Apart from the degree of difficulty in terms of seeing the project to fruition, the only other bright spot here is Arquette's work as Mason's long-suffering mother. In fact, the film is as much about the parents' journey as Mason's, and even though Arquette is kept offscreen for large amounts of time, her combination of motherly compassion and searing frustration at not being able to have the life she desires means that her scenes are the film's best. Save for an ill-judged final moment that will likely have audiences sobbing, Arquette navigates her character's internal and external changes with grace, humor, and genuine pathos. Hawke, meanwhile, is doing that very Hawke thing of being off the charts energetic. He's fine here, but doesn't have many moments that allow him to be anything other than Ethan Hawke, which means his eventual transformation from a cool rouge to middle-brow minivan dad is something of a stretch.
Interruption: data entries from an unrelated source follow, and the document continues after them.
-- A's loop equals the proof-side predictive loop (invariant: extremes bound the position; if the box is
-- already too big — degenerate grid at the start — position equals all extremes, so rollback is exact).
theorem solveLoop_eq (r c : Int) (cs : List Char) :
    ∀ (x y lox hix loy hiy : Int),
      (∀ ch ∈ cs, ch = 'U' ∨ ch = 'D' ∨ ch = 'L' ∨ ch = 'R') →
      lox ≤ x → x ≤ hix → loy ≤ y → y ≤ hiy →
      ((hix - lox + 1 > r ∨ hiy - loy + 1 > c) → (lox = x ∧ hix = x ∧ loy = y ∧ hiy = y)) →
      ((solveLoop r c cs (x, y) (mkPR lox hix loy hiy)).2.getD "U" 0
          = (specLoop r c cs x y lox hix loy hiy).1 ∧
       (solveLoop r c cs (x, y) (mkPR lox hix loy hiy)).2.getD "L" 0
          = (specLoop r c cs x y lox hix loy hiy).2) := by
  induction cs with
  | nil => intro x y lox hix loy hiy _ _ _ _ _ _; simp [solveLoop, specLoop]
  | cons ch rest ih =>
    intro x y lox hix loy hiy hcs hlx hxh hly hyh hv
    have hch := hcs ch (List.mem_cons_self ..)
    have hrest : ∀ c' ∈ rest, c' = 'U' ∨ c' = 'D' ∨ c' = 'L' ∨ c' = 'R' :=
      fun c' hc' => hcs c' (List.mem_cons_of_mem _ hc')
    rcases hch with h | h | h | h <;> subst h <;>
      simp [solveLoop, specLoop, ← sub_eq_add_neg]
    · -- 'U'
      rw [show max hix (x - 1) = hix from by omega, show min loy y = loy from by omega,
        show max hiy y = hiy from by omega]
      split_ifs with hb
      · have key : min lox (x - 1) + 1 = lox := by
          rcases Decidable.em (hix - lox + 1 > r ∨ hiy - loy + 1 > c) with hov | hov
          · obtain ⟨e1, e2, e3, e4⟩ := hv hov; omega
          · omega
        simp [key]
      · exact ih (x - 1) y (min lox (x - 1)) hix loy hiy hrest (by omega) (by omega) hly hyh
          (fun hcon => absurd (show r ≤ hix - min lox (x - 1) ∨ c ≤ hiy - loy from by omega) hb)
    · -- 'D'
      rw [show min lox (x + 1) = lox from by omega, show min loy y = loy from by omega,
        show max hiy y = hiy from by omega]
      split_ifs with hb
      · simp
      · exact ih (x + 1) y lox (max hix (x + 1)) loy hiy hrest (by omega) (by omega) hly hyh
          (fun hcon => absurd (show r ≤ max hix (x + 1) - lox ∨ c ≤ hiy - loy from by omega) hb)
    · -- 'L'
      rw [show min lox x = lox from by omega, show max hix x = hix from by omega,
        show max hiy (y - 1) = hiy from by omega]
      split_ifs with hb
      · have key : min loy (y - 1) + 1 = loy := by
          rcases Decidable.em (hix - lox + 1 > r ∨ hiy - loy + 1 > c) with hov | hov
          · obtain ⟨e1, e2, e3, e4⟩ := hv hov; omega
          · omega
        simp [key]
      · exact ih x (y - 1) lox hix (min loy (y - 1)) hiy hrest hlx hxh (by omega) (by omega)
          (fun hcon => absurd (show r ≤ hix - lox ∨ c ≤ hiy - min loy (y - 1) from by omega) hb)
    · -- 'R'
      rw [show min lox x = lox from by omega, show max hix x = hix from by omega,
        show min loy (y + 1) = loy from by omega]
      split_ifs with hb
      · simp
      · exact ih x (y + 1) lox hix loy (max hiy (y + 1)) hrest hlx hxh (by omega) (by omega)
          (fun hcon => absurd (show r ≤ hix - lox ∨ c ≤ max hiy (y + 1) - loy from by omega) hb)
-- pv_equiv track=rewrite | github.com/Lennolium/swiftGuard | src/swiftguard/core/helper.py | _remove_redundancy
-- ===== SOURCE A (Python) =====
-- def _remove_redundancy(paths: list[str]) -> list[str]:
--     """
--     Removes redundant paths from the list.
--
--     Example:
--     If a directory and one or more files within that directory are
--     provided, the files are removed since the directory already
--     contains all the files.
--
--     :param paths: List of paths.
--     :type paths: list[str]
--     :return: Cleaned list of paths without redundancies.
--     :rtype: list[str]
--     """
--
--     cleaned_paths = []
--     for path in paths:
--         if not any(
--                 other != path
--                 and path.startswith(other)
--                 for other in paths
--                 ):
--             cleaned_paths.append(path)
--
--     return cleaned_paths
-- ===== SOURCE B (Python) =====
-- def _remove_redundancy(paths: list[str]) -> list[str]:
--     """Keep a path iff no proper string prefix of it occurs in the list.
--
--     One hash set of all paths is built once; each path is then tested by
--     looking up its proper prefixes in the set, so the quadratic inner scan
--     over the whole list disappears.
--     """
--     present = set(paths)
--     return [
--         p for p in paths
--         if not any(p[:k] in present for k in range(len(p)))
--     ]
-- ===== Notes on version B (the rewrite author's own statement) =====
-- stated objective: faster
-- what changed: Instead of scanning the whole list for a prefix of each path (O(n^2*L)), B builds one hash set of all paths and tests, for each path, whether any of its proper prefixes is in the set (O(n*L^2) with O(1)-expected lookups).
import Mathlib
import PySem

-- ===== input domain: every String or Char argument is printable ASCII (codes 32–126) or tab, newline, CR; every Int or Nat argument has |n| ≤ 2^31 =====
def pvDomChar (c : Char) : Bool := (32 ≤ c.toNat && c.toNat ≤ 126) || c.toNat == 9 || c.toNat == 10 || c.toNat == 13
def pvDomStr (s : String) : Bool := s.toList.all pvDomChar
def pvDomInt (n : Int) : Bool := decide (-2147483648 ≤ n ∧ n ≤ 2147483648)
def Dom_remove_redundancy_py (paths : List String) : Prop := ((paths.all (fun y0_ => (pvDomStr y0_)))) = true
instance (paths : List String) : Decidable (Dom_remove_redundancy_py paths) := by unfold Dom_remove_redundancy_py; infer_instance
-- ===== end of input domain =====

-- B keeps a path iff none of its proper prefixes occurs in a set of all paths built once,
-- replacing A's inner scan over the whole list (objective: faster on long lists of short paths).

-- ===== PORT A =====
def remove_redundancy_py (paths : List String) : List String :=
  paths.foldl
    (fun cleaned_paths path =>
      if paths.any (fun other => (other != path) && PySem.Str.startswith path other)
      then cleaned_paths
      else cleaned_paths ++ [path])
    []

-- ===== PORT B =====
def remove_redundancy_py_alt (paths : List String) : List String :=
  let present : PySem.Set String := PySem.Set.ofList paths
  paths.filter (fun p =>
    !((PySem.List.pyRange 0 (PySem.Str.len p)).any
        (fun k => PySem.Set.contains present (PySem.Str.slice p none (some k)))))

-- ===== PRECONDITION & SPEC =====
def Spec_remove_redundancy_py (paths : List String) (out : List String) : Prop := out = remove_redundancy_py_alt paths
instance (paths : List String) (out : List String) : Decidable (Spec_remove_redundancy_py paths out) := by unfold Spec_remove_redundancy_py; infer_instance

-- ===== CLAIM (what is proved, stated in full; the proofs are below) =====
def Claim_equal_remove_redundancy_py : Prop := ∀ (paths : List String), Dom_remove_redundancy_py paths → Spec_remove_redundancy_py paths (remove_redundancy_py paths)

-- ===== LEMMAS AND PROOFS =====

-- The two per-path tests agree: "some other element ≠ p is a string prefix of p"
-- is the same as "some proper prefix p[:k] occurs in the set of all elements".
theorem pv_key (paths : List String) (p : String) :
    (paths.any (fun other => (other != p) && PySem.Str.startswith p other))
      = ((PySem.List.pyRange 0 (PySem.Str.len p)).any
          (fun k => PySem.Set.contains (PySem.Set.ofList paths) (PySem.Str.slice p none (some k)))) := by
  apply Bool.eq_iff_iff.mpr
  simp only [List.any_eq_true]
  constructor
  · rintro ⟨other, hmem, hb⟩
    have hne : other ≠ p := by
      rcases Bool.and_eq_true .. |>.mp hb with ⟨h1, _⟩
      simpa using h1
    have hpre : other.toList <+: p.toList := by
      rcases Bool.and_eq_true .. |>.mp hb with ⟨_, h2⟩
      rw [PySem.Str.startswith_eq] at h2
      exact (PySem.Chars.startswith_iff _ _).mp h2
    have hlt : other.toList.length < p.toList.length := by
      rcases lt_or_eq_of_le hpre.length_le with h | h
      · exact h
      · exact absurd (String.toList_inj.mp (hpre.eq_of_length h)) hne
    refine ⟨(other.toList.length : Int), ?_, ?_⟩
    · rw [PySem.List.mem_pyRange_one]
      simp [pysem]
      exact_mod_cast hlt
    · have hsl : (PySem.Str.slice p none (some (other.toList.length : Int))).toList
          = p.toList.take other.toList.length := by simp [pysem]
      have : PySem.Str.slice p none (some (other.toList.length : Int)) = other := by
        rw [← String.toList_inj, hsl]
        exact (List.prefix_iff_eq_take.mp hpre).symm
      rw [this]
      simp [pysem, hmem]
  · rintro ⟨k, hk, hb⟩
    rw [PySem.List.mem_pyRange_one] at hk
    simp only [pysem] at hk
    obtain ⟨hk0, hklt⟩ := hk
    have hkeq : k = ((k.toNat : Nat) : Int) := (Int.toNat_of_nonneg hk0).symm
    have hsl : (PySem.Str.slice p none (some k)).toList = p.toList.take k.toNat := by
      rw [hkeq]; simp [pysem]
    have hmem : PySem.Str.slice p none (some k) ∈ paths := by
      have := hb
      simpa [pysem] using this
    refine ⟨PySem.Str.slice p none (some k), hmem, ?_⟩
    have hlen : (PySem.Str.slice p none (some k)).toList.length < p.toList.length := by
      rw [hsl, List.length_take]
      omega
    have hne : (PySem.Str.slice p none (some k)) ≠ p := by
      intro h; rw [h] at hlen; omega
    apply Bool.and_eq_true .. |>.mpr
    constructor
    · simpa using hne
    · rw [PySem.Str.startswith_eq]
      apply (PySem.Chars.startswith_iff _ _).mpr
      rw [hsl]; exact List.take_prefix _ _

-- ===== VERDICT (by name: the statement is the Claim_ definition above) =====
theorem remove_redundancy_py_spec : Claim_equal_remove_redundancy_py := by
  intro paths _
  show remove_redundancy_py paths = remove_redundancy_py_alt paths
  unfold remove_redundancy_py remove_redundancy_py_alt
  have hflip :
      (fun (cleaned_paths : List String) (path : String) =>
        if paths.any (fun other => (other != path) && PySem.Str.startswith path other)
        then cleaned_paths else cleaned_paths ++ [path])
      = (fun (cleaned_paths : List String) (path : String) =>
        if (!(paths.any (fun other => (other != path) && PySem.Str.startswith path other))) = true
        then cleaned_paths ++ [path] else cleaned_paths) := by
    funext acc x
    cases h : paths.any (fun other => (other != x) && PySem.Str.startswith x other) <;> simp
  rw [hflip, PySem.List.foldl_append_if _ (fun x => x)]
  show List.map (fun x => x) _ = List.filter _ paths
  rw [List.map_id_fun']
  apply List.filter_congr
  intro p _
  rw [pv_key paths p]
-- pv_equiv track=rewrite | github.com/JIBINJOHNV/pqtl_twosamplemr | MetaP/Combine_AllDisease_Cis_Trans_MRResults.py | order_function
-- ===== SOURCE A (Python) =====
-- def order_function(unorderedcolumns):
--     asdbeta=[x for x in unorderedcolumns if "ASD_PGC" in x]
--     sczbeta=[x for x in unorderedcolumns if "PGC3_SCZ" in x]
--     mddbeta=[x for x in unorderedcolumns if "Depression_iPSYCH_2023" in x]
--     bipbeta=[x for x in unorderedcolumns if "BIP_PGC3_noukb" in x]
--     eatingbeta=[x for x in unorderedcolumns if "PGC_AN2" in x]
--     adhdeta=[x for x in unorderedcolumns if "ADHD2022_iPSYCH_deCODE" in x]
--     beta_order=sczbeta+bipbeta+mddbeta+adhdeta+asdbeta+eatingbeta
--     return(beta_order)
-- ===== SOURCE B (Python) =====
-- _KEYS = ("PGC3_SCZ", "BIP_PGC3_noukb", "Depression_iPSYCH_2023",
--          "ADHD2022_iPSYCH_deCODE", "ASD_PGC", "PGC_AN2")
--
-- def order_function(unorderedcolumns):
--     # decorate: tag every element with the rank of each category it matches
--     tagged = [(rank, x)
--               for x in unorderedcolumns
--               for rank, key in enumerate(_KEYS)
--               if key in x]
--     # stable sort by rank keeps original order inside each category
--     return [x for _, x in sorted(tagged, key=lambda t: t[0])]
-- ===== Notes on version B (the rewrite author's own statement) =====
-- stated objective: alternative
-- what changed: Decorate-sort-undecorate: each element is tagged with the rank of every category substring it matches, the tagged pairs are stable-sorted by rank, and the tags are stripped, instead of running six separate filter passes and concatenating them.
import Mathlib
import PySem

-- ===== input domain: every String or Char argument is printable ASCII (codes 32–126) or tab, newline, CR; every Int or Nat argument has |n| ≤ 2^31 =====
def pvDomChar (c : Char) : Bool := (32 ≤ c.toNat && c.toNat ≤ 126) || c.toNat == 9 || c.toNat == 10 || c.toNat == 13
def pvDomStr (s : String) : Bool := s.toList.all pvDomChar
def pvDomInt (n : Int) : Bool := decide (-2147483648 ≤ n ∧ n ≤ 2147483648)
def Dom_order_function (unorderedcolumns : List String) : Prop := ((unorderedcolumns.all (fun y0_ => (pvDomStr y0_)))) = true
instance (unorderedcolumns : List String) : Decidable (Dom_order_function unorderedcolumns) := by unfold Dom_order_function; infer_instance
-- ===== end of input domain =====

-- B re-implements the column ordering by decorate-sort-undecorate (tag each element with every matching category rank, stable-sort by rank, strip tags) instead of six filter passes; alternative algorithm, return value identical.


-- ===== PORT A =====
def order_function (unorderedcolumns : List String) : List String :=
  let asdbeta := unorderedcolumns.filter (fun x => PySem.Str.isIn "ASD_PGC" x)
  let sczbeta := unorderedcolumns.filter (fun x => PySem.Str.isIn "PGC3_SCZ" x)
  let mddbeta := unorderedcolumns.filter (fun x => PySem.Str.isIn "Depression_iPSYCH_2023" x)
  let bipbeta := unorderedcolumns.filter (fun x => PySem.Str.isIn "BIP_PGC3_noukb" x)
  let eatingbeta := unorderedcolumns.filter (fun x => PySem.Str.isIn "PGC_AN2" x)
  let adhdeta := unorderedcolumns.filter (fun x => PySem.Str.isIn "ADHD2022_iPSYCH_deCODE" x)
  sczbeta ++ bipbeta ++ mddbeta ++ adhdeta ++ asdbeta ++ eatingbeta

-- ===== PORT B =====
-- the module-level _KEYS tuple of Source B
def pvKeys : List String :=
  ["PGC3_SCZ", "BIP_PGC3_noukb", "Depression_iPSYCH_2023",
   "ADHD2022_iPSYCH_deCODE", "ASD_PGC", "PGC_AN2"]

-- inner comprehension '[(rank, x) for rank, key in enumerate(_KEYS) if key in x]'
def pvEntries (x : String) : List (Int × String) :=
  (PySem.List.enumerate pvKeys).flatMap
    (fun rk => if PySem.Str.isIn rk.2 x then [(rk.1, x)] else [])

def order_function_alt (unorderedcolumns : List String) : List String :=
  let tagged := unorderedcolumns.flatMap pvEntries
  (PySem.List.sorted tagged (fun t => t.1)).map (fun t => t.2)

-- ===== PRECONDITION & SPEC =====
def Spec_order_function (unorderedcolumns : List String) (out : List String) : Prop :=
  out = order_function_alt unorderedcolumns
instance (unorderedcolumns : List String) (out : List String) :
    Decidable (Spec_order_function unorderedcolumns out) := by
  unfold Spec_order_function; infer_instance

-- ===== CLAIM =====
def Claim_equal_order_function : Prop :=
  ∀ (unorderedcolumns : List String), Dom_order_function unorderedcolumns →
    Spec_order_function unorderedcolumns (order_function unorderedcolumns)

-- ===== LEMMAS AND PROOFS =====

-- proof-only helpers: the per-rank group of a tagged list, and grouping along a rank list
def pvGroup (ts : List (Int × String)) (r : Int) : List (Int × String) :=
  ts.filter (fun t => t.1 == r)

def pvGl (rs : List Int) (ts : List (Int × String)) : List (Int × String) :=
  rs.flatMap (fun r => pvGroup ts r)

theorem mem_pvGroup {ts : List (Int × String)} {r : Int} {y : Int × String}
    (h : y ∈ pvGroup ts r) : y.1 = r := by
  simp [pvGroup, List.mem_filter] at h; exact h.2

theorem mem_pvGl {rs : List Int} {ts : List (Int × String)} {y : Int × String}
    (h : y ∈ pvGl rs ts) : y.1 ∈ rs := by
  simp [pvGl, List.mem_flatMap] at h
  obtain ⟨r, hr, hy⟩ := h
  exact (mem_pvGroup hy) ▸ hr

theorem pvGroup_append (ts : List (Int × String)) (t : Int × String) (r : Int) :
    pvGroup (ts ++ [t]) r = pvGroup ts r ++ (if t.1 == r then [t] else []) := by
  simp only [pvGroup, List.filter_append]
  by_cases h : t.1 = r <;> simp [h]

theorem pvGl_append_not_mem (rs : List Int) (ts : List (Int × String))
    (t : Int × String) (h : t.1 ∉ rs) : pvGl rs (ts ++ [t]) = pvGl rs ts := by
  induction rs with
  | nil => rfl
  | cons r rs ih =>
    simp only [pvGl, List.flatMap_cons] at *
    rw [pvGroup_append]
    have hr : (t.1 == r) = false := by
      simp only [beq_eq_false_iff_ne]; intro he; exact h (by simp [he])
    rw [hr]
    simp [ih (fun hm => h (by simp [hm]))]

theorem insertBy_append_of_not {α : Type} (before : α → α → Bool) (x : α)
    (u w : List α) (hu : ∀ y ∈ u, before x y = false) :
    PySem.List.insertBy before x (u ++ w) = u ++ PySem.List.insertBy before x w := by
  induction u with
  | nil => rfl
  | cons a u ih =>
    have ha := hu a (by simp)
    simp [PySem.List.insertBy, ha, ih (fun y hy => hu y (by simp [hy]))]

theorem insertBy_all_before {α : Type} (before : α → α → Bool) (x : α)
    (v : List α) (hv : ∀ y ∈ v, before x y = true) :
    PySem.List.insertBy before x v = x :: v := by
  cases v with
  | nil => rfl
  | cons y ys => simp [PySem.List.insertBy, hv y (by simp)]

-- inserting a tagged pair into a rank-grouped list appends it to its own group
theorem insert_pvGl (rs : List Int) (ts : List (Int × String)) (t : Int × String)
    (hs : rs.Pairwise (· < ·)) (hm : t.1 ∈ rs) :
    PySem.List.insertBy (fun a b => decide (a.1 < b.1)) t (pvGl rs ts)
      = pvGl rs (ts ++ [t]) := by
  induction rs with
  | nil => simp at hm
  | cons r rs ih =>
    have hlt : ∀ r' ∈ rs, r < r' := (List.pairwise_cons.mp hs).1
    simp only [pvGl, List.flatMap_cons]
    by_cases hr : t.1 = r
    · rw [insertBy_append_of_not _ _ _ _
        (fun y hy => by simp [mem_pvGroup hy, hr])]
      rw [insertBy_all_before _ _ _
        (fun y hy => by
          have := hlt _ (mem_pvGl hy)
          simp only [decide_eq_true_eq]; omega)]
      rw [pvGroup_append]
      have hbeq : (t.1 == r) = true := by simp [hr]
      rw [hbeq]
      have hnm : t.1 ∉ rs := fun h => by have := hlt _ h; omega
      have hfl : List.flatMap (fun r => pvGroup (ts ++ [t]) r) rs
          = List.flatMap (fun r => pvGroup ts r) rs := by
        have := pvGl_append_not_mem rs ts t hnm
        simpa [pvGl] using this
      rw [hfl]; simp
    · have hm' : t.1 ∈ rs := by
        rcases List.mem_cons.mp hm with h | h
        · exact absurd h hr
        · exact h
      rw [insertBy_append_of_not _ _ _ _
        (fun y hy => by
          have h1 := mem_pvGroup hy
          have h2 := hlt _ hm'
          simp only [decide_eq_false_iff_not, h1]; omega)]
      have hih := ih (List.pairwise_cons.mp hs).2 hm'
      simp only [pvGl] at hih
      rw [hih, pvGroup_append]
      have hbeq : (t.1 == r) = false := by simp [hr]
      rw [hbeq]; simp

def pvRanks : List Int := [0, 1, 2, 3, 4, 5]

theorem foldl_insert_grouped (ts : List (Int × String))
    (h : ∀ t ∈ ts, t.1 ∈ pvRanks) :
    ts.foldl (fun acc t => PySem.List.insertBy (fun a b => decide (a.1 < b.1)) t acc) []
      = pvGl pvRanks ts := by
  induction ts using List.reverseRecOn with
  | nil => rfl
  | append_singleton ts t ih =>
    rw [List.foldl_append, List.foldl_cons, List.foldl_nil]
    rw [ih (fun y hy => h y (by simp [hy]))]
    exact insert_pvGl _ _ _ (by unfold pvRanks; decide) (h t (by simp))

theorem enumerate_pvKeys :
    PySem.List.enumerate pvKeys =
      [((0 : Int), "PGC3_SCZ"), (1, "BIP_PGC3_noukb"), (2, "Depression_iPSYCH_2023"),
       (3, "ADHD2022_iPSYCH_deCODE"), (4, "ASD_PGC"), (5, "PGC_AN2")] := by
  simp [pvKeys, PySem.List.enumerate]

theorem mem_pvEntries_rank {x : String} {t : Int × String}
    (h : t ∈ pvEntries x) : t.1 ∈ pvRanks := by
  simp only [pvEntries, enumerate_pvKeys, List.mem_flatMap] at h
  obtain ⟨a, ha, hf⟩ := h
  fin_cases ha <;>
    · split at hf
      · simp at hf; simp [hf, pvRanks]
      · simp at hf

-- filtering the tagged list by one concrete rank recovers A's filter pass
theorem pvGroup_flatMap (l : List String) (r : Int) (k : String)
    (hx : ∀ x, pvGroup (pvEntries x) r =
      if PySem.Str.isIn k x then [(r, x)] else []) :
    (pvGroup (l.flatMap pvEntries) r).map (fun t => t.2)
      = l.filter (fun x => PySem.Str.isIn k x) := by
  induction l with
  | nil => rfl
  | cons a l ih =>
    simp only [List.flatMap_cons, List.filter_cons]
    have : pvGroup (pvEntries a ++ l.flatMap pvEntries) r
        = pvGroup (pvEntries a) r ++ pvGroup (l.flatMap pvEntries) r := by
      simp [pvGroup, List.filter_append]
    rw [this, List.map_append, hx a, ih]
    by_cases h : PySem.Chars.isIn k.toList a.toList <;> simp [PySem.Str.isIn, h]


theorem pvEntriesGroup0 (x : String) :
    pvGroup (pvEntries x) 0 = if PySem.Str.isIn "PGC3_SCZ" x then [((0 : Int), x)] else [] := by
  simp only [pvGroup, pvEntries, enumerate_pvKeys, List.flatMap_cons, List.flatMap_nil,
    List.filter_append, apply_ite (List.filter (fun t : Int × String => t.1 == (0 : Int)))]
  simp

theorem pvEntriesGroup1 (x : String) :
    pvGroup (pvEntries x) 1 = if PySem.Str.isIn "BIP_PGC3_noukb" x then [((1 : Int), x)] else [] := by
  simp only [pvGroup, pvEntries, enumerate_pvKeys, List.flatMap_cons, List.flatMap_nil,
    List.filter_append, apply_ite (List.filter (fun t : Int × String => t.1 == (1 : Int)))]
  simp

theorem pvEntriesGroup2 (x : String) :
    pvGroup (pvEntries x) 2 = if PySem.Str.isIn "Depression_iPSYCH_2023" x then [((2 : Int), x)] else [] := by
  simp only [pvGroup, pvEntries, enumerate_pvKeys, List.flatMap_cons, List.flatMap_nil,
    List.filter_append, apply_ite (List.filter (fun t : Int × String => t.1 == (2 : Int)))]
  simp

theorem pvEntriesGroup3 (x : String) :
    pvGroup (pvEntries x) 3 = if PySem.Str.isIn "ADHD2022_iPSYCH_deCODE" x then [((3 : Int), x)] else [] := by
  simp only [pvGroup, pvEntries, enumerate_pvKeys, List.flatMap_cons, List.flatMap_nil,
    List.filter_append, apply_ite (List.filter (fun t : Int × String => t.1 == (3 : Int)))]
  simp

theorem pvEntriesGroup4 (x : String) :
    pvGroup (pvEntries x) 4 = if PySem.Str.isIn "ASD_PGC" x then [((4 : Int), x)] else [] := by
  simp only [pvGroup, pvEntries, enumerate_pvKeys, List.flatMap_cons, List.flatMap_nil,
    List.filter_append, apply_ite (List.filter (fun t : Int × String => t.1 == (4 : Int)))]
  simp

theorem pvEntriesGroup5 (x : String) :
    pvGroup (pvEntries x) 5 = if PySem.Str.isIn "PGC_AN2" x then [((5 : Int), x)] else [] := by
  simp only [pvGroup, pvEntries, enumerate_pvKeys, List.flatMap_cons, List.flatMap_nil,
    List.filter_append, apply_ite (List.filter (fun t : Int × String => t.1 == (5 : Int)))]
  simp

-- ===== VERDICT =====
theorem order_function_spec : Claim_equal_order_function := by
  intro l _
  show order_function l = order_function_alt l
  have hsort := PySem.List.sorted_eq_foldl_insertBy (l.flatMap pvEntries)
    (fun t : Int × String => t.1)
  have hranks : ∀ t ∈ l.flatMap pvEntries, t.1 ∈ pvRanks := by
    intro t ht
    simp only [List.mem_flatMap] at ht
    obtain ⟨x, _, hx⟩ := ht
    exact mem_pvEntries_rank hx
  have hg := foldl_insert_grouped (l.flatMap pvEntries) hranks
  have e0 : (pvGroup (l.flatMap pvEntries) 0).map (fun t => t.2)
      = l.filter (fun x => PySem.Str.isIn "PGC3_SCZ" x) :=
    pvGroup_flatMap l 0 _ pvEntriesGroup0
  have e1 : (pvGroup (l.flatMap pvEntries) 1).map (fun t => t.2)
      = l.filter (fun x => PySem.Str.isIn "BIP_PGC3_noukb" x) :=
    pvGroup_flatMap l 1 _ pvEntriesGroup1
  have e2 : (pvGroup (l.flatMap pvEntries) 2).map (fun t => t.2)
      = l.filter (fun x => PySem.Str.isIn "Depression_iPSYCH_2023" x) :=
    pvGroup_flatMap l 2 _ pvEntriesGroup2
  have e3 : (pvGroup (l.flatMap pvEntries) 3).map (fun t => t.2)
      = l.filter (fun x => PySem.Str.isIn "ADHD2022_iPSYCH_deCODE" x) :=
    pvGroup_flatMap l 3 _ pvEntriesGroup3
  have e4 : (pvGroup (l.flatMap pvEntries) 4).map (fun t => t.2)
      = l.filter (fun x => PySem.Str.isIn "ASD_PGC" x) :=
    pvGroup_flatMap l 4 _ pvEntriesGroup4
  have e5 : (pvGroup (l.flatMap pvEntries) 5).map (fun t => t.2)
      = l.filter (fun x => PySem.Str.isIn "PGC_AN2" x) :=
    pvGroup_flatMap l 5 _ pvEntriesGroup5
  simp only [order_function, order_function_alt, hsort, hg, pvGl, pvRanks,
    List.flatMap_cons, List.flatMap_nil, List.append_nil, List.map_append,
    e0, e1, e2, e3, e4, e5, List.append_assoc]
While it's undoubtably true that many men become squares once they getting older and have children, allowing Hawke to rock some grey hair and a silly mustache isn't exactly a novel way of revealing the cruel marches of time.
Boyhood is an ambitious misfire, a film that will be embraced and loved for it's unconventional creation and the feelings it evokes regarding youth, parenting, and aging, but that continuously reminds us that we are watching something unconventional. Though Linklater avoids title cards, his use of music (most egregiously with Coldplay during the opening shot) signals the different stages of the family's development in a way that feels calculated. Seeing Coltrane, and to a lesser extent Arquette and Hawke enter scenes unceremoniously having aged draws attention to the fact that the film was shot over a decade plus span, even if Linklater desperately tries to make the transitions as quiet as possible. Above all else, Boyhood simply reinforces the hackneyed notion that, as Hawke clumsily states during one visit with the kids to a bowling alley, "life doesn't give you bumpers." Gee thanks, dad.